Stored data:
****

-- pv_equiv track=rewrite | github.com/denniselorm/python_projects | Bracket Match/Bracket Match/Bracket_Match.py | bracParaMatch
-- ===== SOURCE A (Python) =====
-- def bracMatch(bracstr):
--     if bracstr == '[':
--         return ']'
--     elif bracstr == '{':
--         return '}'
--     elif bracstr == '(':
--         return ')'
--
-- def bracParaMatch(strval):
--     if len(strval) % 2 == 1:
--         return "NO"
--     else:
--         mid = int(len(strval)/2)
--         sec1 = strval[:mid]
--         sec2 = strval[mid:]
--         sec2 = sec2[::-1]
--         matchIndic = 0
--         l = 0
--         while l < len(sec2) and l < len(sec1):
--             matchPair = bracMatch(sec1[l])
--             if sec2[l] == matchPair:
--                 pass
--             else:
--                 matchIndic = 1
--                 break
--             l += 1
--         if matchIndic:
--             return "NO"
--         else:
--             return "YES"
-- ===== SOURCE B (Python) =====
-- _PAIRS = {'[': ']', '{': '}', '(': ')'}
--
-- def bracParaMatch(strval):
--     if len(strval) % 2:
--         return "NO"
--     mid = len(strval) // 2
--     stack = []
--     for i, c in enumerate(strval):
--         if i < mid:
--             stack.append(_PAIRS.get(c))
--         elif stack.pop() != c:
--             return "NO"
--     return "YES"
-- ===== Notes on version B (the rewrite author's own statement) =====
-- stated objective: alternative
-- what changed: B replaces A's slice/reverse/mirror-index while loop with a single forward pass using an explicit stack: the first half pushes each character's expected closer, the second half pops and compares, returning NO on the first mismatch.
import Mathlib
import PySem

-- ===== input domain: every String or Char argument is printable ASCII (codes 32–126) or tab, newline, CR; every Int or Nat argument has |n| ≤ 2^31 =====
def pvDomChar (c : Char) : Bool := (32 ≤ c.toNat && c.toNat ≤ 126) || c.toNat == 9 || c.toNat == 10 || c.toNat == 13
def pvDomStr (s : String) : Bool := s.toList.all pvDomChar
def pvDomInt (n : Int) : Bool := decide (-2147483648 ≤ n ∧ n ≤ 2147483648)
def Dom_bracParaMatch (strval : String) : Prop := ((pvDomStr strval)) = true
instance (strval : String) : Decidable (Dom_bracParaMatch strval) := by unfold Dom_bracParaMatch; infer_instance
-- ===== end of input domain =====

-- B is an alternative algorithm: one forward pass with an explicit stack (first half pushes the
-- expected closer, second half pops and compares); return-value equivalence with A is proved.

-- ===== PORT A =====
-- Python's bracMatch takes a length-1 string and returns ']'/'}'/')' or (implicitly) None;
-- ported over single characters as Option Char (none = Python's None).
def bracMatch (c : Char) : Option Char :=
  if c = '[' then some ']'
  else if c = '{' then some '}'
  else if c = '(' then some ')'
  else none

-- the while loop of A, returning the final matchIndic; sec1[l]/sec2[l] are in range under the
-- loop guard, so getD with a dummy default is exact there.
def aLoop (sec1 sec2 : List Char) (l : Nat) : Nat :=
  if h : l < sec2.length ∧ l < sec1.length then
    if some (sec2.getD l ' ') = bracMatch (sec1.getD l ' ') then aLoop sec1 sec2 (l + 1)
    else 1
  else 0
termination_by sec1.length - l
decreasing_by omega

def bracParaMatch (strval : String) : String :=
  let s := strval.toList
  if s.length % 2 = 1 then "NO"
  else
    -- mid = int(len/2): exact for even lengths far below 2^53
    let mid := s.length / 2
    let sec1 := PySem.List.slice s none (some (mid : Int))
    let sec2 := PySem.List.slice s (some (mid : Int)) none
    let sec2 := (PySem.List.slice? sec2 none none (-1)).getD []   -- sec2[::-1]; step -1 never raises
    if aLoop sec1 sec2 0 ≠ 0 then "NO" else "YES"

-- ===== PORT B =====
def pvPairs : PySem.Dict Char Char := PySem.Dict.ofList [('[', ']'), ('{', '}'), ('(', ')')]

-- Source B's for-loop with its early return; the stack is held top-first (push = cons, pop = head),
-- the same values Python's append/pop() handle at the list's end.
def bLoop : List Char → Nat → Nat → List (Option Char) → Bool
  | [], _, _, _ => true
  | c :: rest, i, mid, stack =>
    if i < mid then bLoop rest (i + 1) mid (PySem.Dict.get? pvPairs c :: stack)
    else
      match stack with
      | top :: st => if top == some c then bLoop rest (i + 1) mid st else false
      | [] => false   -- unreachable for even-length input (Python's pop would raise IndexError)

def bracParaMatch_alt (strval : String) : String :=
  let s := strval.toList
  if s.length % 2 = 1 then "NO"   -- `if len(strval) % 2:` — a nonneg length is truthy iff the remainder is 1
  else if bLoop s 0 (s.length / 2) [] then "YES" else "NO"

-- ===== PRECONDITION & SPEC =====
def Spec_bracParaMatch (strval : String) (out : String) : Prop := out = bracParaMatch_alt strval
instance (strval : String) (out : String) : Decidable (Spec_bracParaMatch strval out) := by unfold Spec_bracParaMatch; infer_instance

-- ===== CLAIM (what is proved, stated in full; the proofs are below) =====
def Claim_equal_bracParaMatch : Prop := ∀ (strval : String), Dom_bracParaMatch strval → Spec_bracParaMatch strval (bracParaMatch strval)

-- ===== LEMMAS AND PROOFS =====

lemma bracMatch_eq_pairs (c : Char) : bracMatch c = PySem.Dict.get? pvPairs c := by
  have h : pvPairs = PySem.Dict.mk [('[', ']'), ('{', '}'), ('(', ')')] := by rfl
  rw [h, bracMatch]
  simp only [PySem.Dict.get?_mk_cons, beq_iff_eq]
  split_ifs <;> first | rfl | (subst_vars; simp_all)

lemma aLoop_zero_iff (sec1 sec2 : List Char) (l : Nat) :
    aLoop sec1 sec2 l = 0 ↔
      ∀ j, l ≤ j → j < sec2.length → j < sec1.length →
        some (sec2.getD j ' ') = bracMatch (sec1.getD j ' ') := by
  fun_induction aLoop sec1 sec2 l with
  | case1 l h heq ih =>
      rw [ih]
      constructor
      · intro H j hl h2 h1
        rcases Nat.eq_or_lt_of_le hl with rfl | hl
        · exact heq
        · exact H j hl h2 h1
      · intro H j hl h2 h1
        exact H j (by omega) h2 h1
  | case2 l h heq =>
      simp only [Nat.one_ne_zero, false_iff]
      intro H
      exact heq (H l le_rfl h.1 h.2)
  | case3 l h =>
      simp only [true_iff]
      intro j hl h2 h1
      omega

-- after the first `mid` characters have been pushed, bLoop continues in pop mode
lemma bLoop_push (s : List Char) (i mid : Nat) (stack : List (Option Char))
    (hi : i ≤ mid) :
    bLoop s i mid stack =
      bLoop (s.drop (mid - i)) mid mid
        (((s.take (mid - i)).map (PySem.Dict.get? pvPairs)).reverse ++ stack) ∨
    s.length + i < mid := by
  induction s generalizing i stack with
  | nil =>
      by_cases h : i = mid
      · subst h; left; simp [bLoop]
      · right; simp; omega
  | cons c rest ih =>
      by_cases h : i = mid
      · subst h; left; simp
      · have hlt : i < mid := by omega
        have hsub : mid - i = (mid - (i + 1)) + 1 := by omega
        rcases ih (i + 1) (PySem.Dict.get? pvPairs c :: stack) (by omega) with h2 | h2
        · left
          rw [show bLoop (c :: rest) i mid stack
                = bLoop rest (i + 1) mid (PySem.Dict.get? pvPairs c :: stack) from by
              simp [bLoop, hlt], h2, hsub]
          simp
        · right; simp only [List.length_cons]; omega

-- in pop mode with an equally long stack, success means the stack is exactly rest mapped
lemma bLoop_pop (rest : List Char) (stack : List (Option Char)) (i mid : Nat)
    (hi : mid ≤ i) (hlen : stack.length = rest.length) :
    (bLoop rest i mid stack = true ↔ stack = rest.map some) := by
  induction rest generalizing stack i with
  | nil =>
      cases stack with
      | nil => simp [bLoop]
      | cons a b => simp at hlen
  | cons c rest ih =>
      cases stack with
      | nil => simp at hlen
      | cons top st =>
          rw [show bLoop (c :: rest) i mid (top :: st)
                = (if top == some c then bLoop rest (i + 1) mid st else false) from by
              simp [bLoop, Nat.not_lt.mpr hi]]
          by_cases h : top = some c
          · subst h
            simp only [beq_self_eq_true, if_true, List.map_cons, List.cons.injEq, true_and]
            exact ih st (i + 1) (by omega) (by simpa using hlen)
          · rw [if_neg (by simpa using h)]
            simp [h]

-- the mirrored getD on the reversed second half
lemma getD_rev_drop (s : List Char) (mid j : Nat) (hdl : (s.drop mid).length = mid)
    (hj : j < mid) :
    ((s.drop mid).reverse).getD j ' ' = (s.drop mid).getD (mid - 1 - j) ' ' := by
  rw [List.getD, List.getD, List.getElem?_reverse (by omega),
      show (s.drop mid).length - 1 - j = mid - 1 - j from by omega]

lemma key_iff (s : List Char) (mid : Nat) (hmn : mid + mid = s.length) :
    aLoop (s.take mid) ((s.drop mid).reverse) 0 = 0 ↔ bLoop s 0 mid [] = true := by
  have htk : (s.take mid).length = mid := by simp; omega
  have hdl : (s.drop mid).length = mid := by simp; omega
  rcases bLoop_push s 0 mid [] (Nat.zero_le _) with hp | hp
  swap
  · exact absurd hp (by omega)
  rw [hp, Nat.sub_zero, List.append_nil,
      bLoop_pop _ _ mid mid le_rfl (by simp only [List.length_reverse, List.length_map]; omega),
      aLoop_zero_iff]
  constructor
  · intro H
    apply List.ext_getElem?
    intro i
    by_cases hi : i < mid
    · rw [List.getElem?_reverse (by simp only [List.length_map]; omega),
          show (List.map (PySem.Dict.get? pvPairs) (s.take mid)).length - 1 - i
              = mid - 1 - i from by rw [List.length_map, htk],
          List.getElem?_map, List.getElem?_map,
          List.getElem?_eq_getElem (by omega : mid - 1 - i < (s.take mid).length),
          List.getElem?_eq_getElem (by omega : i < (s.drop mid).length)]
      simp only [Option.map_some]
      have key := H (mid - 1 - i) (Nat.zero_le _)
        (by simp only [List.length_reverse]; omega) (by omega)
      rw [getD_rev_drop s mid _ hdl (by omega),
          show mid - 1 - (mid - 1 - i) = i from by omega, bracMatch_eq_pairs,
          List.getD_eq_getElem _ _ (by omega), List.getD_eq_getElem _ _ (by omega)] at key
      exact congrArg some key.symm
    · rw [List.getElem?_eq_none (by simp only [List.length_reverse, List.length_map]; omega),
          List.getElem?_eq_none (by simp only [List.length_map]; omega)]
  · intro H j _ h2 h1
    have hj : j < mid := by omega
    rw [getD_rev_drop s mid j hdl hj, bracMatch_eq_pairs,
        List.getD_eq_getElem _ _ (by omega), List.getD_eq_getElem _ _ (by omega)]
    have := congrArg (fun L => L[mid - 1 - j]?) H
    simp only at this
    rw [List.getElem?_reverse (by simp only [List.length_map]; omega),
        show (List.map (PySem.Dict.get? pvPairs) (s.take mid)).length - 1 - (mid - 1 - j)
            = j from by rw [List.length_map, htk]; omega,
        List.getElem?_map, List.getElem?_map,
        List.getElem?_eq_getElem (by omega : j < (s.take mid).length),
        List.getElem?_eq_getElem (by omega : mid - 1 - j < (s.drop mid).length)] at this
    simp only [Option.map_some, Option.some.injEq] at this
    exact this.symm

-- ===== VERDICT (by name: the statement is the Claim_ definition above) =====
theorem bracParaMatch_spec : Claim_equal_bracParaMatch := by
  intro strval _
  unfold Spec_bracParaMatch bracParaMatch bracParaMatch_alt
  by_cases hodd : strval.toList.length % 2 = 1
  · have hodd' : strval.length % 2 = 1 := by simpa using hodd
    simp [hodd']
  · simp only [hodd, if_false]
    have hmn : strval.toList.length / 2 + strval.toList.length / 2 = strval.toList.length := by omega
    rw [PySem.List.slice_to_natCast, PySem.List.slice_from_natCast,
        PySem.List.slice?_none_none_neg_one]
    have hkey := key_iff strval.toList (strval.toList.length / 2) hmn
    by_cases hz : aLoop (strval.toList.take (strval.toList.length / 2))
        ((strval.toList.drop (strval.toList.length / 2)).reverse) 0 = 0
    · rw [Option.getD_some, if_neg (not_not_intro hz), if_pos (hkey.mp hz)]
    · rw [Option.getD_some, if_pos hz, if_neg (fun h => hz (hkey.mpr h))]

****

#### WORK ITEM:
If a line in the records contains the word "Prop", copy it.

#### EXERCISE RESPONSE:
def Dom_bracParaMatch (strval : String) : Prop := ((pvDomStr strval)) = true
def Spec_bracParaMatch (strval : String) (out : String) : Prop := out = bracParaMatch_alt strval
def Claim_equal_bracParaMatch : Prop := ∀ (strval : String), Dom_bracParaMatch strval → Spec_bracParaMatch strval (bracParaMatch strval)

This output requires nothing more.